Crucifixion and Social Status

Although the Roman Empire would later become the ultimate Christian authority, this would not prevent them from condoning the persecution of its founder. Indeed, this method of persecution as it was administered to Jesus Christ was actually a routine form of punishment reserved primarily for slaves, rebels, pirates or any enemy or criminal deemed especially dangerous or hated by Roman officials.

The practice was generally not performed on Roman citizens unless they were convicted of a major crime against the state, such as treason. Jewish high-ranking officials were usually exempted from the practice, Josephus does mention a few of these cases. However, these were most likely performed as a means of signifying the loss of honor. Because of these specific designations, death by crucifixion was considered particularly shameful.

The Act of Crucifixion

Crucifixion was an especially brutal method of execution, as it usually involved days of slow, tortuous suffocation before death. The body was then left to be eaten by birds. Leaving the body in this manner was considered a further punishment to the victim, as he was often denied formal burial. In this way, the crucifixion served not only as a means of punishment, but also as a way of displaying the social status of a supposed criminal. Roman authorities sometimes broke the legs of the criminal prior to death in order to hasten the process and reduce the duration of the pain.

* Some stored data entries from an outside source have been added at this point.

theorem pvMatch_eq (t p : List Char) (i : Nat) :
    ((PySem.List.enumerate p).foldl
      (fun cf jl =>
        if (i : Int) + jl.1 < (t.length : Int) ∧ PySem.List.pyGetD t ((i : Int) + jl.1) ' ' ≠ jl.2
        then false else cf) true) =
    PySem.Chars.startswith p (PySem.List.slice t (some (i : Int)) (some ((i : Int) + (p.length : Int)))) := by
  have hcast : ((i : Int) + (p.length : Int)) = ((i + p.length : Nat) : Int) := by push_cast; ring
  rw [hcast, PySem.List.slice_natCast, Nat.add_sub_cancel_left]
  rw [pvFoldFalse (PySem.List.enumerate p)
    (fun jl => (i : Int) + jl.1 < (t.length : Int) ∧ PySem.List.pyGetD t ((i : Int) + jl.1) ' ' ≠ jl.2) true]
  rw [Bool.eq_iff_iff]
  rw [Bool.true_and, List.all_eq_true, PySem.Chars.startswith_iff]
  have hlen : (List.take p.length (List.drop i t)).length ≤ p.length := by simp
  rw [pvPrefix_char _ p hlen]
  constructor
  · intro hall k hk
    have hk' : k < p.length ∧ k < t.length - i := by simpa using hk
    have hin : ((0 : Int) + (k : Nat), p[k]) ∈ PySem.List.enumerate p := by
      rw [PySem.List.mem_enumerate_iff]
      exact ⟨k, hk'.1, rfl⟩
    have := hall _ hin
    simp only [Bool.not_eq_eq_eq_not, Bool.not_true, decide_eq_false_iff_not] at this
    rw [List.getElem_take, List.getElem_drop]
    have hrange : i + k < t.length := by omega
    have hget : PySem.List.pyGetD t ((i : Int) + ((0 : Int) + (k : Nat))) ' ' = t[i + k] := by
      rw [show ((i : Int) + ((0 : Int) + (k : Nat))) = ((i + k : Nat) : Int) by push_cast; ring,
          PySem.List.pyGetD_natCast, List.getD_eq_getElem?_getD, List.getElem?_eq_getElem hrange]
      rfl
    by_contra hne
    exact this ⟨by omega, by rw [hget]; exact fun he => hne he⟩
  · intro hpre x hx
    rw [PySem.List.mem_enumerate_iff] at hx
    obtain ⟨k, hk, rfl⟩ := hx
    simp only [Bool.not_eq_eq_eq_not, Bool.not_true, decide_eq_false_iff_not]
    rintro ⟨hlt, hne⟩
    have hrange : i + k < t.length := by omega
    have hklen : k < (List.take p.length (List.drop i t)).length := by
      simp only [List.length_take, List.length_drop]
      omega
    have := hpre k hklen
    rw [List.getElem_take, List.getElem_drop] at this
    have hget : PySem.List.pyGetD t ((i : Int) + ((0 : Int) + (k : Nat))) ' ' = t[i + k] := by
      rw [show ((i : Int) + ((0 : Int) + (k : Nat))) = ((i + k : Nat) : Int) by push_cast; ring,
          PySem.List.pyGetD_natCast, List.getD_eq_getElem?_getD, List.getElem?_eq_getElem hrange]
      rfl
    exact hne (by rw [hget, this])

-- outside D_, A's (possibly truncated) slice test coincides with B's full startswith test
theorem pvCond_eq (t p : List Char) (i : Nat) (hi : i < t.length)
    (hD : ¬ ∃ i' < t.length, t.length - i' < p.length ∧ t.drop i' <+: p) :
    PySem.Chars.startswith p (PySem.List.slice t (some (i : Int)) (some ((i : Int) + (p.length : Int)))) =
    PySem.Chars.startswith (List.drop i t) p := by
  have hcast : ((i : Int) + (p.length : Int)) = ((i + p.length : Nat) : Int) := by push_cast; ring
  rw [hcast, PySem.List.slice_natCast, Nat.add_sub_cancel_left, Bool.eq_iff_iff,
      PySem.Chars.startswith_iff, PySem.Chars.startswith_iff]
  by_cases hc : i + p.length ≤ t.length
  · -- full-length slice: both sides say the slice equals p
    have hlen : (List.take p.length (List.drop i t)).length = p.length := by
      simp [List.length_take, List.length_drop]; omega
    constructor
    · intro h
      have he : List.take p.length (List.drop i t) = p := h.eq_of_length (by rw [hlen])
      exact he ▸ List.take_prefix p.length (List.drop i t)
    · intro h
      have he := List.prefix_iff_eq_take.mp h
      rw [← he]
  · -- truncated slice: both sides are false
    constructor
    · intro h
      exfalso
      apply hD
      refine ⟨i, hi, by omega, ?_⟩
      have : List.take p.length (List.drop i t) = List.drop i t := by
        apply List.take_of_length_le
        simp [List.length_drop]; omega
      rwa [this] at h
    · intro h
      exfalso
      have := h.length_le
      simp [List.length_drop] at this
      omega

-- ===== VERDICT (by name: the statement is the Claim_ definition above) =====
theorem find_biggest_color_draw_spec : Claim_equal_find_biggest_color_draw := by
  intro text color_searched _ hPre
  unfold Spec_find_biggest_color_draw find_biggest_color_draw find_biggest_color_draw_alt
  apply PySem.List.foldl_congr_mem
  intro acc i hi
  have hin : i < text.toList.length := List.mem_range.mp hi
  rw [pvMatch_eq, pvCond_eq text.toList color_searched.toList i hin hPre.1,
      pvFindIntBackward_eq, pvPrev_eq text.toList i hin]
  have hnil : PySem.Int.ofChars? [] = none := rfl
  cases hR : pvRunO text.toList i <;> simp [hnil]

Prior to being crucified, the criminal would typically be beaten in order to release a large amount of blood and put the body into a state of shock. The carrying of the cross itself – as is depicted in the New Testament’s account of the Stations of the Cross – was also a part of the procedures, although historians say that criminals were more often forced to carry just the horizontal beam, and not the entire cross.

The victim was then stripped naked and ‘nailed’ to the cross, using five to seven-inch long iron spikes. Indeed, beyond the theological testimonials to this effect, archeologists have uncovered evidence of the ritual. In 1968 a heal bone pierced by a nail was found that dated back to first century Jerusalem.